2. Install patches as soon as possible
2. If a patch cannot be installed, find workarounds
3. If it is a port-related threat, find out if such ports are in use, and if
not, make sure they are closed. (Of course there would normally be no need
for this, since only *necessary* ports should be open *and* if connection is
required only from specific points, IP's should be restricted as well)

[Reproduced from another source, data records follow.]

-- pv_equiv track=rewrite | github.com/vivekVSH/SAV.com | utils.py | parse_timestamps
-- ===== SOURCE A (Python) =====
-- from collections import defaultdict
--
-- def parse_timestamps(timestamp_str):
--     timestamps = timestamp_str.split(",")
--     timestamp_groups = defaultdict(list)
--     for ts in timestamps:
--         ts = ts.strip()
--         if ts:
--             timestamp_groups[ts].append(ts)
--     return dict(timestamp_groups)  # Fixed: return regular dict for test compatibility
-- ===== SOURCE B (Python) =====
-- def parse_timestamps(timestamp_str):
--     # Stage 1: clean token list (stripped, empties dropped).
--     tokens = [t for t in (p.strip() for p in timestamp_str.split(",")) if t]
--     # Stage 2: dedupe keys in first-occurrence order, then for each key collect
--     # its occurrences by a fresh scan of the token list (no incremental dict state).
--     return {k: [t for t in tokens if t == k] for k in dict.fromkeys(tokens)}
-- ===== Notes on version B (the rewrite author's own statement) =====
-- stated objective: alternative
-- what changed: B replaces A's single incremental defaultdict-append pass with a staged design: build the clean token list, dedupe keys in first-occurrence order via dict.fromkeys, then materialize each group by an independent filtering scan of the token list per key.
import Mathlib
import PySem

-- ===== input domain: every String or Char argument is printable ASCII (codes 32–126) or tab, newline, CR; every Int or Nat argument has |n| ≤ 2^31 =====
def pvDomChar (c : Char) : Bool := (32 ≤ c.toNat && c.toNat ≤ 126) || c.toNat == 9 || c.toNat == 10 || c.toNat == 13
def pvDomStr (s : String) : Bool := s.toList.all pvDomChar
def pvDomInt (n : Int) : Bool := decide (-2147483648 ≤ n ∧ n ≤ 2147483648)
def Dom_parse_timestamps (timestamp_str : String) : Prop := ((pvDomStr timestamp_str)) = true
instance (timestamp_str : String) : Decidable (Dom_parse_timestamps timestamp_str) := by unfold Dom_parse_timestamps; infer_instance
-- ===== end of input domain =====

-- B stages the work: clean token list, dedupe keys in first-occurrence order, then one
-- independent filtering scan per key, instead of A's single incremental defaultdict-append pass.

-- ===== PORT A =====
def parse_timestamps (timestamp_str : String) : List (String × List String) :=
  let timestamps := (PySem.Chars.splitOn timestamp_str.toList ",".toList).map String.ofList
  let timestamp_groups : PySem.Dict String (List String) :=
    timestamps.foldl (fun d ts =>
      let ts := PySem.Str.strip ts
      if ts ≠ "" then d.modify ts [] (fun l => l ++ [ts]) else d)
      PySem.Dict.empty
  timestamp_groups.items

-- ===== PORT B =====
def parse_timestamps_alt (timestamp_str : String) : List (String × List String) :=
  let tokens := (((PySem.Chars.splitOn timestamp_str.toList ",".toList).map String.ofList).map
      PySem.Str.strip).filter (fun t => decide (t ≠ ""))
  -- dict.fromkeys(tokens): keys in first-occurrence order
  (PySem.Set.ofList tokens).map (fun k => (k, tokens.filter (fun t => t == k)))

-- ===== PRECONDITION & SPEC =====
def Spec_parse_timestamps (timestamp_str : String) (out : List (String × List String)) : Prop := out = parse_timestamps_alt timestamp_str
instance (timestamp_str : String) (out : List (String × List String)) : Decidable (Spec_parse_timestamps timestamp_str out) := by unfold Spec_parse_timestamps; infer_instance

-- ===== CLAIM =====
def Claim_equal_parse_timestamps : Prop := ∀ (timestamp_str : String), Dom_parse_timestamps timestamp_str → Spec_parse_timestamps timestamp_str (parse_timestamps timestamp_str)

-- ===== LEMMAS AND PROOFS =====

-- A's guarded loop over the raw split pieces equals the plain grouping loop over the
-- stripped, non-empty tokens (B's token list).
theorem foldl_guard_eq_foldl_filter_map (l : List String)
    (d : PySem.Dict String (List String)) :
    l.foldl (fun d ts =>
      let ts := PySem.Str.strip ts
      if ts ≠ "" then d.modify ts [] (fun l => l ++ [ts]) else d) d
    = ((l.map PySem.Str.strip).filter (fun t => decide (t ≠ ""))).foldl
        (fun d t => d.modify t [] (fun l => l ++ [t])) d := by
  induction l generalizing d with
  | nil => rfl
  | cons x xs ih =>
    simp only [List.map_cons, List.filter_cons, List.foldl_cons]
    by_cases h : PySem.Str.strip x = ""
    · rw [if_neg (by simp [h]), if_neg (by simp [h])]
      exact ih d
    · rw [if_pos h, if_pos (by simp [h]), List.foldl_cons]
      exact ih _

theorem foldl_group_eq_pairs (toks : List String) (d : PySem.Dict String (List String)) :
    toks.foldl (fun d t => d.modify t [] (fun l => l ++ [t])) d
    = (toks.map (fun t => (t, t))).foldl (fun d p => d.modify p.1 [] (fun l => l ++ [p.2])) d := by
  rw [List.foldl_map]

theorem getD_group (toks : List String) (c : String) :
    ((toks.foldl (fun d t => d.modify t [] (fun l => l ++ [t]))
        (PySem.Dict.empty : PySem.Dict String (List String))).getD c [])
    = toks.filter (fun t => t == c) := by
  rw [foldl_group_eq_pairs, PySem.Dict.getD_foldl_modify_append]
  simp only [PySem.Dict.getD_empty, List.nil_append, List.filter_map, List.map_map,
    Function.comp_def]
  simp

theorem items_group (toks : List String) :
    (toks.foldl (fun d t => d.modify t [] (fun l => l ++ [t]))
        (PySem.Dict.empty : PySem.Dict String (List String))).items
    = (PySem.Set.ofList toks).map (fun k => (k, toks.filter (fun t => t == k))) := by
  have hnd : (toks.foldl (fun d t => d.modify t [] (fun l => l ++ [t]))
      (PySem.Dict.empty : PySem.Dict String (List String))).keys.Nodup := by
    have := PySem.Dict.nodup_keys_foldl_modify_key toks (fun t => t) ([] : List String)
      (fun _ t => fun l => l ++ [t]) PySem.Dict.empty (by simp)
    simpa using this
  have hkeys : (toks.foldl (fun d t => d.modify t [] (fun l => l ++ [t]))
      (PySem.Dict.empty : PySem.Dict String (List String))).keys = PySem.Set.ofList toks := by
    have := PySem.Dict.keys_foldl_modify (l := toks) (d0 := ([] : List String))
      (f := fun (_ : PySem.Dict String (List String)) t => fun l => l ++ [t])
      (d := PySem.Dict.empty)
    simpa [PySem.Set.update, PySem.Set.ofList] using this
  rw [PySem.Dict.items_eq_map_keys _ hnd [], hkeys]
  exact List.map_congr_left (fun k _ => by rw [getD_group])

-- ===== VERDICT =====
theorem parse_timestamps_spec : Claim_equal_parse_timestamps := by
  intro s _
  unfold Spec_parse_timestamps parse_timestamps parse_timestamps_alt
  simp only [foldl_guard_eq_foldl_filter_map, items_group]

Although I have the pleasure to work with organizations who have very
proactive and efficient IT officials, the attitude I've seen in other
companies, from the people supposed to be in charge of the corporate network
security has, at first, made me angry, but thinking of it afterwards, it is
even amusing.
It is not the general rule (I hope), but even though, this should not be
happening.


Some of the comments overheard this week regarding Sasser:


"It was not our fault: It is the users'. Although we repeatedly tell them
not to do it, they always open these email attachments!"

"(While reinstalling Windows on 95% of the boxes) We have no problems here,
we do not need external advice, these things do happen and there is no way
to prevent it. We have antivirus software on every machine."

"I search for Windows Updates every day, even several times a day."

"I started to download the Windows patches, but, man, it took a lot of time!
So I aborted the download."

"We have a very good security policy and ensure it is enforced
organization-wide, but the way we got infected is completely out of our
control: a vice-president made a dial-up connection to the Internet from his
laptop (connected to the network) because connection through the LAN was
slow. However, I will bring up the issue at the next committee meeting."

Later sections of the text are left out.